-- pv_equiv track=rewrite | github.com/NathanMacDiarmid/ECOR-1051-Module-1 | lab9.py | has22
-- ===== SOURCE A (Python) =====
-- def has22(lst3):
--     """
--     Return True if there are two 2's next to each other.
--     If not, it returns False.
--
--     >>> [1, 2, 2, 3]
--     True
--
--     >>> [2, 1, 2, 3]
--     False
--     """
--     count = 0
--     for num in lst3:
--         if num == 2:
--             count += 1
--             if count == 2:
--                 return True
--         else:
--             count = 0
--     else:
--         return False
-- ===== SOURCE B (Python) =====
-- def has22(lst3):
--     return any(a == 2 and b == 2 for a, b in zip(lst3, lst3[1:]))
-- ===== Notes on version B (the rewrite author's own statement) =====
-- stated objective: idiomatic
-- what changed: Replaced the reset-on-miss running counter with a stateless adjacent-pair scan via zip(lst3, lst3[1:]) and any().
import Mathlib
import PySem

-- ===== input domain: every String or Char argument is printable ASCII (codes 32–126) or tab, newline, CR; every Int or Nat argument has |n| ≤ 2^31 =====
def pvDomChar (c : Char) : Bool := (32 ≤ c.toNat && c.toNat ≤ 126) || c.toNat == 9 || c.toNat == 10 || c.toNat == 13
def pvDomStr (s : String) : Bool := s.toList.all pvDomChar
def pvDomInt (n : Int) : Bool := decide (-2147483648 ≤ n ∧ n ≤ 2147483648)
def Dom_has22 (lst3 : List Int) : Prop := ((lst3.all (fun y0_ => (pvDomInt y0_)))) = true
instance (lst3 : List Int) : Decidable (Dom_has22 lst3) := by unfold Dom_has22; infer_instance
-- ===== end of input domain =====

-- B replaces A's reset-on-miss running counter with a stateless adjacent-pair scan (idiomatic; same cost).

-- ===== PORT A =====
-- A's for-loop over lst3 with the mutable counter, as structural recursion on the list.
def has22Loop : List Int → Int → Bool
  | [], _ => false
  | n :: t, count =>
    if n == 2 then
      if count + 1 == 2 then true else has22Loop t (count + 1)
    else has22Loop t 0

def has22 (lst3 : List Int) : Bool := has22Loop lst3 0

-- ===== PORT B =====
-- zip(lst3, lst3[1:]) with any(a == 2 and b == 2)
def has22_alt (lst3 : List Int) : Bool :=
  (lst3.zip (PySem.List.slice lst3 (some 1) none)).any (fun p => p.1 == 2 && p.2 == 2)

-- ===== PRECONDITION & SPEC =====
def Spec_has22 (lst3 : List Int) (out : Bool) : Prop := out = has22_alt lst3
instance (lst3 : List Int) (out : Bool) : Decidable (Spec_has22 lst3 out) := by unfold Spec_has22; infer_instance

-- ===== CLAIM (what is proved, stated in full; the proofs are below) =====
def Claim_equal_has22 : Prop := ∀ (lst3 : List Int), Dom_has22 lst3 → Spec_has22 lst3 (has22 lst3)

-- ===== LEMMAS AND PROOFS =====
theorem slice_from_one (l : List Int) : PySem.List.slice l (some 1) none = l.tail :=
  PySem.List.slice_from_one l

theorem alt_cons (x : Int) (t : List Int) :
    has22_alt (x :: t) = ((x == 2 && (t.head?.getD 3 == 2)) || has22_alt t) := by
  cases t with
  | nil => simp [has22_alt, slice_from_one]
  | cons y t' => simp [has22_alt, slice_from_one, List.zip]

-- Joint invariant for A's loop at the two counter values it can reach.
theorem loop_char (l : List Int) :
    has22Loop l 0 = has22_alt l ∧
    has22Loop l 1 = ((l.head?.getD 3 == 2) || has22_alt l) := by
  induction l with
  | nil => simp [has22Loop, has22_alt, slice_from_one]
  | cons x t ih =>
    constructor
    · by_cases hx : x = 2
      · subst hx
        simp [has22Loop, alt_cons, ih.2]
      · have hx' : (x == 2) = false := by simpa using hx
        simp [has22Loop, hx', alt_cons, ih.1]
    · by_cases hx : x = 2
      · subst hx; simp [has22Loop, alt_cons]
      · have hx' : (x == 2) = false := by simpa using hx
        simp [has22Loop, hx', alt_cons, ih.1]

-- ===== VERDICT (by name: the statement is the Claim_ definition above) =====
theorem has22_spec : Claim_equal_has22 := by
  intro lst3 _
  unfold Spec_has22 has22
  exact (loop_char lst3).1
theorem main_eq (cds : List (List (String × Int))) (cap : Int)
    (hok : ∀ d ∈ cds, ((PySem.Dict.get? (PySem.Dict.mk d) "credits").any (fun w => decide (0 ≤ w))) = true) :
    best_credit_subset_dp_py cds cap = best_credit_subset_dp_py_alt cds cap := by
  by_cases hg : cds.length = 0 ∨ cap ≤ 0
  · simp only [best_credit_subset_dp_py, best_credit_subset_dp_py_alt, if_pos hg]
  · have hw : ∀ i, 0 ≤ credOf (cds.getD i []) := wNonneg cds hok
    have hcap : 1 ≤ cap := by omega
    have hn : 0 < cds.length := by omega
    simp only [best_credit_subset_dp_py, best_credit_subset_dp_py_alt, if_neg hg]
    rw [row0_eq cds cap, tablesA_char cds cap hw cds 0 (by simp)]
    simp only [Nat.zero_add]
    have hget : ((List.range cds.length).map (fun j => (dpRowOf cds cap (j + 1), tkRowOf cds cap j))).getD
        (cds.length - 1) ([], []) = (dpRowOf cds cap cds.length, tkRowOf cds cap (cds.length - 1)) := by
      rw [List.getD_eq_getElem?_getD, List.getElem?_map, List.getElem?_range (by omega)]
      simp only [Option.map_some, Option.getD_some]
      congr 2
      omega
    rw [hget]
    have hsnd : ((List.range cds.length).map (fun j => (dpRowOf cds cap (j + 1), tkRowOf cds cap j))).map Prod.snd
        = (List.range cds.length).map (fun j => tkRowOf cds cap j) := by
      rw [List.map_map]; rfl
    rw [hsnd]
    simp only []
    rw [bestc_eq cds cap hw hcap cds.length]
    rw [recon_eq cds cap hw cds.length cap [] (by omega) le_rfl le_rfl]
    simp

-- ===== VERDICT (by name: the statement is the Claim_ definition above) =====
theorem best_credit_subset_dp_py_spec : Claim_equal_best_credit_subset_dp_py := by
  intro cds cap _ hpre
  unfold Spec_best_credit_subset_dp_py
  rcases hpre with h | h | h
  · subst h
    simp [best_credit_subset_dp_py, best_credit_subset_dp_py_alt]
  · simp [best_credit_subset_dp_py, best_credit_subset_dp_py_alt, if_pos (Or.inr h)]
  · exact main_eq cds cap h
::::
Work request -> Reproduce all of the material verbatim.

Answer section ->
-- pv_equiv track=rewrite | github.com/NathanMacDiarmid/ECOR-1051-Module-1 | lab9.py | has22
-- ===== SOURCE A (Python) =====
-- def has22(lst3):
--     """
--     Return True if there are two 2's next to each other.
--     If not, it returns False.
--
--     >>> [1, 2, 2, 3]
--     True
--
--     >>> [2, 1, 2, 3]
--     False
--     """
--     count = 0
--     for num in lst3:
--         if num == 2:
--             count += 1
--             if count == 2:
--                 return True
--         else:
--             count = 0
--     else:
--         return False
-- ===== SOURCE B (Python) =====
-- def has22(lst3):
--     return any(a == 2 and b == 2 for a, b in zip(lst3, lst3[1:]))
-- ===== Notes on version B (the rewrite author's own statement) =====
-- stated objective: idiomatic
-- what changed: Replaced the reset-on-miss running counter with a stateless adjacent-pair scan via zip(lst3, lst3[1:]) and any().
import Mathlib
import PySem

-- ===== input domain: every String or Char argument is printable ASCII (codes 32–126) or tab, newline, CR; every Int or Nat argument has |n| ≤ 2^31 =====
def pvDomChar (c : Char) : Bool := (32 ≤ c.toNat && c.toNat ≤ 126) || c.toNat == 9 || c.toNat == 10 || c.toNat == 13
def pvDomStr (s : String) : Bool := s.toList.all pvDomChar
def pvDomInt (n : Int) : Bool := decide (-2147483648 ≤ n ∧ n ≤ 2147483648)
def Dom_has22 (lst3 : List Int) : Prop := ((lst3.all (fun y0_ => (pvDomInt y0_)))) = true
instance (lst3 : List Int) : Decidable (Dom_has22 lst3) := by unfold Dom_has22; infer_instance
-- ===== end of input domain =====

-- B replaces A's reset-on-miss running counter with a stateless adjacent-pair scan (idiomatic; same cost).

-- ===== PORT A =====
-- A's for-loop over lst3 with the mutable counter, as structural recursion on the list.
def has22Loop : List Int → Int → Bool
  | [], _ => false
  | n :: t, count =>
    if n == 2 then
      if count + 1 == 2 then true else has22Loop t (count + 1)
    else has22Loop t 0

def has22 (lst3 : List Int) : Bool := has22Loop lst3 0

-- ===== PORT B =====
-- zip(lst3, lst3[1:]) with any(a == 2 and b == 2)
def has22_alt (lst3 : List Int) : Bool :=
  (lst3.zip (PySem.List.slice lst3 (some 1) none)).any (fun p => p.1 == 2 && p.2 == 2)

-- ===== PRECONDITION & SPEC =====
def Spec_has22 (lst3 : List Int) (out : Bool) : Prop := out = has22_alt lst3
instance (lst3 : List Int) (out : Bool) : Decidable (Spec_has22 lst3 out) := by unfold Spec_has22; infer_instance

-- ===== CLAIM (what is proved, stated in full; the proofs are below) =====
def Claim_equal_has22 : Prop := ∀ (lst3 : List Int), Dom_has22 lst3 → Spec_has22 lst3 (has22 lst3)

-- ===== LEMMAS AND PROOFS =====
theorem slice_from_one (l : List Int) : PySem.List.slice l (some 1) none = l.tail :=
  PySem.List.slice_from_one l

theorem alt_cons (x : Int) (t : List Int) :
    has22_alt (x :: t) = ((x == 2 && (t.head?.getD 3 == 2)) || has22_alt t) := by
  cases t with
  | nil => simp [has22_alt, slice_from_one]
  | cons y t' => simp [has22_alt, slice_from_one, List.zip]

-- Joint invariant for A's loop at the two counter values it can reach.
theorem loop_char (l : List Int) :
    has22Loop l 0 = has22_alt l ∧
    has22Loop l 1 = ((l.head?.getD 3 == 2) || has22_alt l) := by
  induction l with
  | nil => simp [has22Loop, has22_alt, slice_from_one]
  | cons x t ih =>
    constructor
    · by_cases hx : x = 2
      · subst hx
        simp [has22Loop, alt_cons, ih.2]
      · have hx' : (x == 2) = false := by simpa using hx
        simp [has22Loop, hx', alt_cons, ih.1]
    · by_cases hx : x = 2
      · subst hx; simp [has22Loop, alt_cons]
      · have hx' : (x == 2) = false := by simpa using hx
        simp [has22Loop, hx', alt_cons, ih.1]

-- ===== VERDICT (by name: the statement is the Claim_ definition above) =====
theorem has22_spec : Claim_equal_has22 := by
  intro lst3 _
  unfold Spec_has22 has22
  exact (loop_char lst3).1
theorem main_eq (cds : List (List (String × Int))) (cap : Int)
    (hok : ∀ d ∈ cds, ((PySem.Dict.get? (PySem.Dict.mk d) "credits").any (fun w => decide (0 ≤ w))) = true) :
    best_credit_subset_dp_py cds cap = best_credit_subset_dp_py_alt cds cap := by
  by_cases hg : cds.length = 0 ∨ cap ≤ 0
  · simp only [best_credit_subset_dp_py, best_credit_subset_dp_py_alt, if_pos hg]
  · have hw : ∀ i, 0 ≤ credOf (cds.getD i []) := wNonneg cds hok
    have hcap : 1 ≤ cap := by omega
    have hn : 0 < cds.length := by omega
    simp only [best_credit_subset_dp_py, best_credit_subset_dp_py_alt, if_neg hg]
    rw [row0_eq cds cap, tablesA_char cds cap hw cds 0 (by simp)]
    simp only [Nat.zero_add]
    have hget : ((List.range cds.length).map (fun j => (dpRowOf cds cap (j + 1), tkRowOf cds cap j))).getD
        (cds.length - 1) ([], []) = (dpRowOf cds cap cds.length, tkRowOf cds cap (cds.length - 1)) := by
      rw [List.getD_eq_getElem?_getD, List.getElem?_map, List.getElem?_range (by omega)]
      simp only [Option.map_some, Option.getD_some]
      congr 2
      omega
    rw [hget]
    have hsnd : ((List.range cds.length).map (fun j => (dpRowOf cds cap (j + 1), tkRowOf cds cap j))).map Prod.snd
        = (List.range cds.length).map (fun j => tkRowOf cds cap j) := by
      rw [List.map_map]; rfl
    rw [hsnd]
    simp only []
    rw [bestc_eq cds cap hw hcap cds.length]
    rw [recon_eq cds cap hw cds.length cap [] (by omega) le_rfl le_rfl]
    simp

-- ===== VERDICT (by name: the statement is the Claim_ definition above) =====
theorem best_credit_subset_dp_py_spec : Claim_equal_best_credit_subset_dp_py := by
  intro cds cap _ hpre
  unfold Spec_best_credit_subset_dp_py
  rcases hpre with h | h | h
  · subst h
    simp [best_credit_subset_dp_py, best_credit_subset_dp_py_alt]
  · simp [best_credit_subset_dp_py, best_credit_subset_dp_py_alt, if_pos (Or.inr h)]
  · exact main_eq cds cap h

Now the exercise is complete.